Il futuro della viabilità del Veneto sembra essere blindato da una comunione d’intenti con pochi precedenti, prima d’ora. L’assessora regionale Elisa De Berti esce raggiante dall’incontro che si è tenuto  martedì al ministero delle Infrastrutture, di fronte al segretario del suo partito che ora veste anche i panni di ministro. L’amministratrice veneta lascia Roma con due certezze: l’avvio della procedura per il rinnovo di Cav e gestione unitaria di 700 chilometri di strade.

«Sta accadendo esattamente ciò che mi auguravo con l’insediamento del nuovo Governo. Ringrazio il ministro Salvini perché ha mantenuto la promessa di mettere impegno e attenzione sulle necessità infrastrutturali del Veneto», esulta il presidente della Regione Veneto Luca Zaia.

Alla riunione erano presenti anche l’amministratore delegato di Anas Aldo Isi, il direttore generale del Mit Felice Morisco.

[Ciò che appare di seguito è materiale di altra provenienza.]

-- pv_equiv track=rewrite | github.com/UsernameUser777/4-source-Information-protection-1-semester | Лабораторная работа №2/Lab 2 (7 task) (modified) (2025) (full)/main.py | double_permutation_decrypt
-- ===== SOURCE A (Python) =====
-- def double_permutation_decrypt(ciphertext, col_key_word, row_key_word):
--     """
--     Дешифрует текст, зашифрованный шифром двойной перестановки.
--
--     Процесс дешифрования обратен шифрованию:
--     1.  Определяется количество столбцов n_cols (длина col_key_word) и строк n_rows (длина row_key_word).
--     2.  Проверяется, совпадает ли длина шифротекста с n_rows * n_cols.
--     3.  Создается пустая виртуальная таблица размером n_rows x n_cols.
--     4.  Зашифрованный текст записывается в таблицу в фиксированном порядке
--         (например, по строкам), восстанавливая финальную таблицу после шифрования.
--     5.  Выполняется *обратная* перестановка строк.
--         Определяется порядок, в котором строки *были* переставлены при шифровании (sorted_row_indices).
--         Создается *обратный* порядок: inverse_row_order[sorted_row_idx] = original_row_idx.
--         Затем строки таблицы переставляются обратно по этому обратному порядку.
--     6.  Выполняется *обратная* перестановка столбцов.
--         Определяется порядок, в котором столбцы *были* переставлены при шифровании (sorted_col_indices).
--         Создается *обратный* порядок: inverse_col_order[sorted_col_idx] = original_col_idx.
--         Затем столбцы таблицы переставляются обратно по этому обратному порядку.
--     7.  Восстановленный текст формируется путем считывания символов из таблицы
--         по строкам, слева направо, сверху вниз.
--
--     :param ciphertext: Зашифрованный текст (str).
--     :param col_key_word: Ключевое слово для перестановки столбцов, использованное при шифровании (str).
--     :param row_key_word: Ключевое слово для перестановки строк, использованное при шифровании (str).
--     :return: str: Восстановленный (дешифрованный) текст.
--     """
--     # Проверяем, что оба ключевых слова не пустые
--     if not col_key_word or not row_key_word:
--         return ciphertext
--
--     n_cols = len(col_key_word)
--     n_rows = len(row_key_word)
--
--     # Проверяем, совпадает ли длина шифротекста с размером таблицы
--     if len(ciphertext) != n_rows * n_cols:
--         raise ValueError("Длина зашифрованного текста не соответствует размеру таблицы (n_rows * n_cols).")
--
--     # --- Восстанавливаем финальную таблицу из шифротекста (по строкам) ---
--     table = [['' for _ in range(n_cols)] for _ in range(n_rows)]
--     index = 0
--     for r in range(n_rows):
--         for c in range(n_cols):
--             table[r][c] = ciphertext[index]
--             index += 1
--
--     # --- Обратная перестановка строк ---
--     # Определяем порядок, в котором строки были переставлены при шифровании
--     sorted_row_indices = sorted(range(n_rows), key=lambda k: row_key_word[k])
--     # Создаем обратный порядок: индекс в отсортированном списке -> индекс строки в таблице
--     inverse_row_order = [0] * n_rows
--     for i, original_row_idx in enumerate(sorted_row_indices):
--         inverse_row_order[original_row_idx] = i
--
--     # Создаем таблицу после обратной перестановки строк
--     table_after_row_unperm = [['' for _ in range(n_cols)] for _ in range(n_rows)]
--     for new_row_idx, old_row_idx in enumerate(inverse_row_order):
--         table_after_row_unperm[new_row_idx] = table[old_row_idx][:]
--
--     # --- Обратная перестановка столбцов ---
--     # Определяем порядок, в котором столбцы были переставлены при шифровании
--     sorted_col_indices = sorted(range(n_cols), key=lambda k: col_key_word[k])
--     # Создаем обратный порядок: индекс в отсортированном списке -> индекс столбца в таблице
--     inverse_col_order = [0] * n_cols
--     for i, original_col_idx in enumerate(sorted_col_indices):
--         inverse_col_order[original_col_idx] = i
--
--     # Создаем таблицу после обратной перестановки столбцов (исходная таблица до шифрования)
--     original_table = [['' for _ in range(n_cols)] for _ in range(n_rows)]
--     for r in range(n_rows):
--         for new_col_idx, old_col_idx in enumerate(inverse_col_order):
--             original_table[r][new_col_idx] = table_after_row_unperm[r][old_col_idx]
--
--     # --- Формируем восстановленный текст из исходной таблицы (по строкам) ---
--     decrypted_chars = []
--     for r in range(n_rows):
--         for c in range(n_cols):
--             decrypted_chars.append(original_table[r][c])
--
--     # Восстановленный текст (включая добавленные пробелы)
--     decrypted_text_with_padding = ''.join(decrypted_chars)
--     # Удаляем пробелы в конце, которые были добавлены при шифровании
--     return decrypted_text_with_padding.rstrip(' ')
-- ===== SOURCE B (Python) =====
-- def double_permutation_decrypt(ciphertext, col_key_word, row_key_word):
--     # Decrypt by composed-index readout: rank dicts give the inverse permutations
--     # and each output character is read directly from the ciphertext.
--     if not col_key_word or not row_key_word:
--         return ciphertext
--     n_cols = len(col_key_word)
--     n_rows = len(row_key_word)
--     if len(ciphertext) != n_rows * n_cols:
--         raise ValueError("Длина зашифрованного текста не соответствует размеру таблицы (n_rows * n_cols).")
--     inv_row = {orig: i for i, orig in enumerate(sorted(range(n_rows), key=lambda k: row_key_word[k]))}
--     inv_col = {orig: i for i, orig in enumerate(sorted(range(n_cols), key=lambda k: col_key_word[k]))}
--     out = ''.join(ciphertext[inv_row[r] * n_cols + inv_col[c]]
--                   for r in range(n_rows) for c in range(n_cols))
--     return out.rstrip(' ')
-- ===== Notes on version B (the rewrite author's own statement) =====
-- stated objective: simpler
-- what changed: B drops A's three intermediate tables and their copy loops: it builds the two inverse permutations as rank dictionaries (orig -> position in the sorted key order) and emits each output character directly from ciphertext[inv_row[r]*n_cols + inv_col[c]] in one pass, then rstrip(' ').
import Mathlib
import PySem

All’ordine del giorno c’era lo sviluppo delle infrastrutture in Veneto. Matteo Salvini ha voluto ribadire «l’assoluto impegno per dare risposte a tutte le esigenze di una delle regioni più produttive d’Europa. Da troppi anni il Veneto aspetta soluzioni ai problemi infrastrutturali».

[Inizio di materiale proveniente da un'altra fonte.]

-- pv_equiv track=rewrite | github.com/joojinhyeok/coding_test | 프로그래머스/1/17681. ［1차］ 비밀지도/［1차］ 비밀지도.py | solution
-- ===== SOURCE A (Python) =====
-- def solution(n, arr1, arr2):
--     answer = []
--     for i in range(n):
--         # 1. 두 숫자를 비트 OR 로 합침
--         # or 연산은 bin() 사용 안해도 자동 계산
--         combined = arr1[i] | arr2[i]
--
--         # 2. 이진수로 변환 후 앞의 '0b' 제거
--         # 3. zfill(n)으로 자릿수(n)만큼 0 채우기
--         binary_str = bin(combined)[2:].zfill(n)
--
--         # 4. 1은 벽(#), 0은 공백( )으로 바꾸기 (문제 요구사항)
--         row = binary_str.replace('1', '#').replace('0', ' ')
--         answer.append(row)
--
--     return answer
-- ===== SOURCE B (Python) =====
-- def solution(n, arr1, arr2):
--     answer = []
--     for a, b in zip(arr1[:n], arr2[:n]):
--         c = a | b
--         ch = []
--         while True:                # extract digits low-to-high
--             ch.append('#' if c & 1 else ' ')
--             c >>= 1
--             if c == 0:
--                 break
--         while len(ch) < n:         # pad (high side) with blanks
--             ch.append(' ')
--         answer.append(''.join(reversed(ch)))
--     return answer
-- ===== Notes on version B (the rewrite author's own statement) =====
-- stated objective: alternative
-- what changed: B iterates over zip(arr1[:n], arr2[:n]) and builds each row back-to-front by a do-while divmod loop extracting the low bit of the OR, pads the high side with blanks and reverses, instead of A's index loop with the bin()/[2:]/zfill()/replace()/replace() string-formatting pipeline.
-- outside the precondition, e.g. on solution(2, [-1, 2], [0, 1]): A returns ['b#', '##'], B does not finish within the time limit; on solution(-1, [0, 0], [0, 0]): A returns [], B returns [' ']
import Mathlib
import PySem

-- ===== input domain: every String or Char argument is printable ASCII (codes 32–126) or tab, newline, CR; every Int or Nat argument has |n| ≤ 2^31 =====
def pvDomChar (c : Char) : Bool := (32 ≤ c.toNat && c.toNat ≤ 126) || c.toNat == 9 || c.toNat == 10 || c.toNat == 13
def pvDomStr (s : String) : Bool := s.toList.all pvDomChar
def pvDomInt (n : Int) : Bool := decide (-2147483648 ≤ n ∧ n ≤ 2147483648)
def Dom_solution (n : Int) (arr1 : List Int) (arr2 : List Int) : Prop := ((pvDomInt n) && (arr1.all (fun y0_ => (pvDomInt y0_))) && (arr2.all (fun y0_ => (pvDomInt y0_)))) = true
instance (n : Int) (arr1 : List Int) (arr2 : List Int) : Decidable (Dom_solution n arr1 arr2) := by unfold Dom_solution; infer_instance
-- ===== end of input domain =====

-- B iterates over zip(arr1[:n], arr2[:n]) and builds each row back-to-front by a do-while
-- low-bit-extraction loop, pads with blanks and reverses — instead of A's index loop with
-- the bin()/[2:]/zfill()/replace()/replace() string pipeline (objective: alternative).

-- ===== PORT A =====
-- for i in range(n): combined = arr1[i] | arr2[i];
--   row = bin(combined)[2:].zfill(n).replace('1','#').replace('0',' '); answer.append(row)
-- (arr1[i]/arr2[i] are valid indices under Pre_, so the total pyGetD form is exact there)
def solution (n : Int) (arr1 : List Int) (arr2 : List Int) : List String :=
  (PySem.List.pyRange 0 n 1).foldl
    (fun answer i =>
      let combined := PySem.Int.bor (PySem.List.pyGetD arr1 i 0) (PySem.List.pyGetD arr2 i 0)
      -- bin(combined)[2:] : PySem.Int.toBinChars0b = bin(), then the [2:] slice
      let binaryStr := PySem.Chars.zfill (PySem.List.slice (PySem.Int.toBinChars0b combined) (some 2) none) n
      let row := PySem.Chars.replace (PySem.Chars.replace binaryStr ['1'] ['#']) ['0'] [' ']
      answer ++ [String.ofList row]) []

-- ===== PORT B =====
-- the do-while 'ch.append('#' if c & 1 else ' '); c >>= 1; if c == 0: break' loop;
-- combined is nonnegative under Pre_, so the Nat recursion is exact there
def bitsLow (c : Nat) : List Char :=
  if h : c / 2 = 0 then [if c % 2 = 1 then '#' else ' ']
  else (if c % 2 = 1 then '#' else ' ') :: bitsLow (c / 2)
termination_by c
decreasing_by omega

-- 'while len(ch) < n: ch.append(' ')' then ''.join(reversed(ch))
def renderRowAlt (n : Int) (c : Int) : String :=
  String.ofList ((bitsLow c.toNat ++ List.replicate (n.toNat - (bitsLow c.toNat).length) ' ').reverse)

-- for a, b in zip(arr1[:n], arr2[:n]): … answer.append(render of a | b)
def solution_alt (n : Int) (arr1 : List Int) (arr2 : List Int) : List String :=
  ((PySem.List.slice arr1 none (some n)).zip (PySem.List.slice arr2 none (some n))).map
    (fun p => renderRowAlt n (PySem.Int.bor p.1 p.2))

-- ===== PRECONDITION & SPEC =====
-- Pre_ restricts to the problem's natural domain: 0 ≤ n ≤ both lengths (A raises IndexError
-- beyond the lengths; for 0 < n > lengths' negatives B's slice-zip can still yield rows) with
-- the first n entries nonnegative — a secret-map row is a nonnegative bit pattern and no
-- rendering of a negative entry is specified (A's bin() slice leaves stray 'b'/'-' characters
-- there, B's digit loop does not terminate); it also admits the degenerate negative-n inputs whose slices
-- are empty, where both programs return [].
def Pre_solution (n : Int) (arr1 : List Int) (arr2 : List Int) : Prop :=
  (0 ≤ n ∧ n ≤ (arr1.length : Int) ∧ n ≤ (arr2.length : Int) ∧
    (∀ k < n.toNat, 0 ≤ arr1.getD k 0) ∧ (∀ k < n.toNat, 0 ≤ arr2.getD k 0)) ∨
  ((arr1.length : Int) ≤ -n ∨ (arr2.length : Int) ≤ -n)
instance (n : Int) (arr1 : List Int) (arr2 : List Int) : Decidable (Pre_solution n arr1 arr2) := by
  unfold Pre_solution; infer_instance

def pvWitness_solution : Int × List Int × List Int := (2, [9, 20], [30, 1])

def Spec_solution (n : Int) (arr1 : List Int) (arr2 : List Int) (out : List String) : Prop := out = solution_alt n arr1 arr2
instance (n : Int) (arr1 : List Int) (arr2 : List Int) (out : List String) : Decidable (Spec_solution n arr1 arr2 out) := by unfold Spec_solution; infer_instance

-- ===== CLAIM (what is proved, stated in full; the proofs are below) =====
def Claim_equal_solution : Prop := ∀ (n : Int) (arr1 : List Int) (arr2 : List Int), Dom_solution n arr1 arr2 → Pre_solution n arr1 arr2 → Spec_solution n arr1 arr2 (solution n arr1 arr2)

-- ===== LEMMAS AND PROOFS =====

def replCh (c : Char) : Char := if c = '1' then '#' else ' '

def bitChars (m : Nat) : List Char :=
  (List.range (PySem.Int.bitLength (m : Int))).reverse.map (fun j => if m.testBit j then '1' else '0')

theorem bitChars_step (m : Nat) (h : 0 < m) :
    bitChars m = bitChars (m / 2) ++ [(m % 2).digitChar] := by
  unfold bitChars
  rw [PySem.Int.bitLength_natCast h, List.range_succ_eq_map, List.reverse_cons, List.map_append,
    List.map_reverse, List.map_map, ← List.map_reverse]
  congr 1
  · apply List.map_congr_left
    intro j _
    simp [Function.comp, Nat.testBit_add_one]
  · rcases Nat.mod_two_eq_zero_or_one m with h2 | h2 <;>
      simp [Nat.testBit_zero, h2, Nat.digitChar]

theorem toDigitsCore_two (fuel : Nat) : ∀ (n : Nat) (ds : List Char), n < fuel →
    Nat.toDigitsCore 2 fuel n ds = (if n = 0 then ['0'] else bitChars n) ++ ds := by
  induction fuel with
  | zero => intro n ds h; omega
  | succ fuel ih =>
    intro n ds h
    rw [Nat.toDigitsCore]
    by_cases h0 : n / 2 = 0
    · have hn2 : n < 2 := by omega
      simp only [h0]
      interval_cases n
      · simp [Nat.digitChar]
      · have : bitChars 1 = ['1'] := by decide
        simp [this, Nat.digitChar]
    · rw [if_neg h0, ih (n / 2) _ (by omega), if_neg h0]
      have hn : n ≠ 0 := by omega
      rw [if_neg hn, bitChars_step n (by omega)]
      simp

theorem toDigits_two (m : Nat) : Nat.toDigits 2 m = (if m = 0 then ['0'] else bitChars m) := by
  rw [Nat.toDigits, toDigitsCore_two (m + 1) m [] (by omega), List.append_nil]

theorem replace_go_single (o w : Char) : ∀ (l acc : List Char),
    PySem.Chars.replace.go [o] [w] l.length l acc = acc.reverse ++ l.map (fun c => if c = o then w else c) := by
  intro l
  induction l with
  | nil => intro acc; simp [PySem.Chars.replace.go]
  | cons c t ih =>
    intro acc
    rw [List.length_cons, PySem.Chars.replace.go]
    by_cases hc : c = o
    · have hp : List.isPrefixOf [o] (c :: t) = true := by
        simp [List.isPrefixOf, hc]
      rw [if_pos hp]
      simp only [List.length_singleton, List.drop_one, List.tail_cons, List.reverse_singleton,
        List.singleton_append]
      rw [ih (w :: acc)]
      simp [hc]
    · have hp : List.isPrefixOf [o] (c :: t) = false := by
        simp [List.isPrefixOf]; exact fun h => absurd h.symm hc
      rw [if_neg (by simp [hp])]
      rw [ih (c :: acc)]
      simp [hc]

theorem replace_single (s : List Char) (o w : Char) :
    PySem.Chars.replace s [o] [w] = s.map (fun c => if c = o then w else c) := by
  have h := replace_go_single o w s []
  simpa [PySem.Chars.replace] using h

theorem zfill_digits (ds : List Char) (w : Int) (hd : ∀ c ∈ ds, c = '0' ∨ c = '1') (hne : ds ≠ []) :
    PySem.Chars.zfill ds w = List.replicate (w.toNat - ds.length) '0' ++ ds := by
  unfold PySem.Chars.zfill
  by_cases hw : w ≤ (ds.length : Int)
  · rw [if_pos hw]
    have : w.toNat - ds.length = 0 := by omega
    simp [this]
  · rw [if_neg hw]
    cases ds with
    | nil => exact absurd rfl hne
    | cons c rest =>
      have := hd c (by simp)
      rcases this with h | h <;> simp [h]

theorem bitChars_mem (m : Nat) : ∀ c ∈ bitChars m, c = '0' ∨ c = '1' := by
  intro c hc
  simp only [bitChars, List.mem_map, List.mem_reverse, List.mem_range] at hc
  obtain ⟨j, _, hj⟩ := hc
  by_cases h : m.testBit j
  · right; rw [← hj, if_pos h]
  · left; rw [← hj, if_neg h]

theorem bitsLow_rev : ∀ m : Nat, 0 < m → (bitsLow m).reverse = (bitChars m).map replCh := by
  intro m
  induction m using Nat.strong_induction_on with
  | _ m ih =>
    intro hm
    rw [bitsLow]
    by_cases h2 : m / 2 = 0
    · have hm1 : m = 1 := by omega
      subst hm1
      rw [dif_pos h2]
      decide
    · rw [dif_neg h2, List.reverse_cons, ih (m / 2) (by omega) (by omega),
        bitChars_step m hm, List.map_append]
      congr 1
      rcases Nat.mod_two_eq_zero_or_one m with h | h <;>
        simp [h, replCh, Nat.digitChar]

theorem row_eq (n : Int) (m : Nat) :
    String.ofList (PySem.Chars.replace (PySem.Chars.replace
        (PySem.Chars.zfill (PySem.List.slice (PySem.Int.toBinChars0b (m : Int)) (some 2) none) n)
        ['1'] ['#']) ['0'] [' '])
      = renderRowAlt n (m : Int) := by
  have h0b : PySem.Int.toBinChars0b (m:Int) = '0'::'b'::Nat.toDigits 2 m := by
    simp [PySem.Int.toBinChars0b]
  have hsl : PySem.List.slice ('0'::'b'::Nat.toDigits 2 m) (some (2:Int)) none = Nat.toDigits 2 m := by
    simp [PySem.List.slice_from]
  rw [h0b, hsl, toDigits_two]
  -- the digits, and the agreement of B's reversed low-bit list with their replacement
  by_cases hm0 : m = 0
  · -- combined = 0: A renders max(n,1) blanks, B pads the empty digit list to n blanks
    subst hm0
    rw [if_pos rfl]
    have hz : PySem.Chars.zfill ['0'] n = List.replicate (n.toNat - 1) '0' ++ ['0'] := by
      have h := zfill_digits ['0'] n (by intro c hc; simp at hc; left; exact hc) (by simp)
      simpa using h
    rw [hz, replace_single, replace_single, List.map_append, List.map_append,
        List.map_replicate, List.map_replicate]
    rw [show (if ('0':Char) = '1' then '#' else '0') = '0' from by decide]
    rw [show (if ('0':Char) = '0' then ' ' else '0') = ' ' from by decide]
    simp only [List.map_cons, List.map_nil]
    rw [show (if ('0':Char) = '1' then '#' else '0') = '0' from by decide]
    rw [show (if ('0':Char) = '0' then ' ' else '0') = ' ' from by decide]
    unfold renderRowAlt
    rw [Int.toNat_natCast, show bitsLow 0 = [' '] from by rw [bitsLow, dif_pos rfl]; decide]
    refine congrArg String.ofList ?_
    simp
  have hrev : (bitsLow m).reverse = (if m = 0 then ['0'] else bitChars m).map replCh := by
    rw [if_neg hm0]; exact bitsLow_rev m (Nat.pos_of_ne_zero hm0)
  have hdig : ∀ c ∈ (if m = 0 then ['0'] else bitChars m), c = '0' ∨ c = '1' := by
    rw [if_neg hm0]; exact bitChars_mem m
  have hne : (if m = 0 then ['0'] else bitChars m) ≠ [] := by
    rw [if_neg hm0]
    intro hnil
    have := PySem.Int.bitLength_natCast (Nat.pos_of_ne_zero hm0)
    have hlen : (bitChars m).length = PySem.Int.bitLength (m:Int) := by
      simp [bitChars]
    rw [hnil] at hlen
    simp at hlen
    omega
  set ds := (if m = 0 then ['0'] else bitChars m) with hds
  have hlen : (bitsLow m).length = ds.length := by
    have := congrArg List.length hrev
    simpa using this
  rw [zfill_digits ds n hdig hne, replace_single, replace_single,
      List.map_append, List.map_append, List.map_replicate, List.map_replicate]
  rw [show (if ('0':Char) = '1' then '#' else '0') = '0' from by decide]
  rw [show (if ('0':Char) = '0' then ' ' else '0') = ' ' from by decide]
  unfold renderRowAlt
  rw [Int.toNat_natCast, List.reverse_append, List.reverse_replicate]
  rw [hrev, hlen]
  congr 1
  rw [List.map_map]
  congr 1
  apply List.map_congr_left
  intro c hc
  rcases hdig c hc with h | h <;> simp [h, replCh]

theorem solution_eq_alt (n : Int) (arr1 arr2 : List Int) (hpre : Pre_solution n arr1 arr2) :
    solution n arr1 arr2 = solution_alt n arr1 arr2 := by
  rcases hpre with ⟨hn0, hl1, hl2, hp1, hp2⟩ | hdeg
  case inr =>
    -- degenerate negative n with an empty slice: both sides are []
    have hn : n ≤ 0 := by rcases hdeg with h | h <;> omega
    unfold solution solution_alt
    rw [PySem.List.pyRange_one_eq_nil hn, List.foldl_nil]
    by_cases hz : n = 0
    · subst hz
      rw [PySem.List.slice_to arr1 le_rfl]
      simp
    · have hk : 0 < (-n).toNat := by omega
      have hne : n = -(((-n).toNat : Nat) : Int) := by omega
      rw [hne, PySem.List.slice_to_neg_natCast arr1 ((-n).toNat) hk, PySem.List.slice_to_neg_natCast arr2 ((-n).toNat) hk]
      rcases hdeg with h | h
      · have h1 : arr1.length - (-n).toNat = 0 := by omega
        rw [h1]
        simp
      · have h2 : arr2.length - (-n).toNat = 0 := by omega
        rw [h2]
        simp
  unfold solution solution_alt
  refine Eq.trans (PySem.List.foldl_append_singleton_eq_map
    (fun i : Int => String.ofList (PySem.Chars.replace (PySem.Chars.replace
      (PySem.Chars.zfill (PySem.List.slice (PySem.Int.toBinChars0b
        (PySem.Int.bor (PySem.List.pyGetD arr1 i 0) (PySem.List.pyGetD arr2 i 0))) (some 2) none) n)
      ['1'] ['#']) ['0'] [' '])) (PySem.List.pyRange 0 n 1) []) ?_
  rw [List.nil_append, PySem.List.slice_to arr1 hn0, PySem.List.slice_to arr2 hn0]
  have hL1 : n.toNat ≤ arr1.length := by omega
  have hL2 : n.toNat ≤ arr2.length := by omega
  apply List.ext_getElem
  · simp [PySem.List.length_pyRange_one]
    omega
  · intro k hk1 hk2
    have hkn : k < n.toNat := by
      simpa [PySem.List.length_pyRange_one] using hk1
    have hk1' : k < arr1.length := by omega
    have hk2' : k < arr2.length := by omega
    rw [List.getElem_map, List.getElem_map, PySem.List.getElem_pyRange_one, List.getElem_zip,
        List.getElem_take, List.getElem_take]
    have hget1 : PySem.List.pyGetD arr1 (0 + (k : Int)) 0 = arr1[k] := by
      rw [zero_add, PySem.List.pyGetD_natCast, List.getD_eq_getElem?_getD,
        List.getElem?_eq_getElem hk1']
      rfl
    have hget2 : PySem.List.pyGetD arr2 (0 + (k : Int)) 0 = arr2[k] := by
      rw [zero_add, PySem.List.pyGetD_natCast, List.getD_eq_getElem?_getD,
        List.getElem?_eq_getElem hk2']
      rfl
    rw [hget1, hget2]
    have ha : 0 ≤ arr1[k] := by
      have := hp1 k hkn
      rwa [List.getD_eq_getElem?_getD, List.getElem?_eq_getElem hk1'] at this
    have hb : 0 ≤ arr2[k] := by
      have := hp2 k hkn
      rwa [List.getD_eq_getElem?_getD, List.getElem?_eq_getElem hk2'] at this
    rw [PySem.Int.bor_of_nonneg ha hb]
    exact row_eq n _

-- ===== VERDICT (by name: the statement is the Claim_ definition above) =====
theorem solution_spec : Claim_equal_solution := by
  intro n arr1 arr2 _ hpre
  unfold Spec_solution
  exact solution_eq_alt n arr1 arr2 hpre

L’appuntamento al ministero delle Infrastrutture serve a Cav per definire il percorso e le modalità per iniziare l’interlocuzione con l’Unione Europea per arrivare alla proroga dell’attuale concessione, dal 2032 al 2060. Il tutto, secondo il piano consegnato al Mit, permetterebbe a Cav di mettere in campo nuovi investimenti per 1,250 miliardi sui quadranti Padova Est e Passante.

Altro capitolo importante è quello che riguarda la partita tra Anas e Veneto Strade, nella gestione in coppia delle “strade di rientro”. Il progetto era stato ideato e condiviso con l’allora ministro Delrio, quindi confermato da altri tre ministri. Il nodo consiste nella natura ibrida di Anas, in bilico tra pubblico a privato, dopo l’ingresso in Ferrovie dello Stato. L’obiettivo del Veneto è che i 700 chilometri di strade riclassificate continuino a essere sotto la gestione di Veneto Strade. L’ente di emanazione regionale si accollerebbe anche la quota di strade che dovrebbero essere gestite dalla Provincia di Belluno, cedute per una questione di costi troppo elevati.

«Il precedente Governo aveva stoppato l’accordo a 15 giorni dalle elezioni» evidenzia l’assessora De Berti. «Non c’era, infatti, una condivisione con il ministro. E con questa motivazione i tecnici si facevano sempre scudo. Quella dimartedì è stata la prima riunione con presente il ministro, che ci ha spalleggiato apertamente. È un imprimatur decisivo, che ci fa ben sperare per tutto».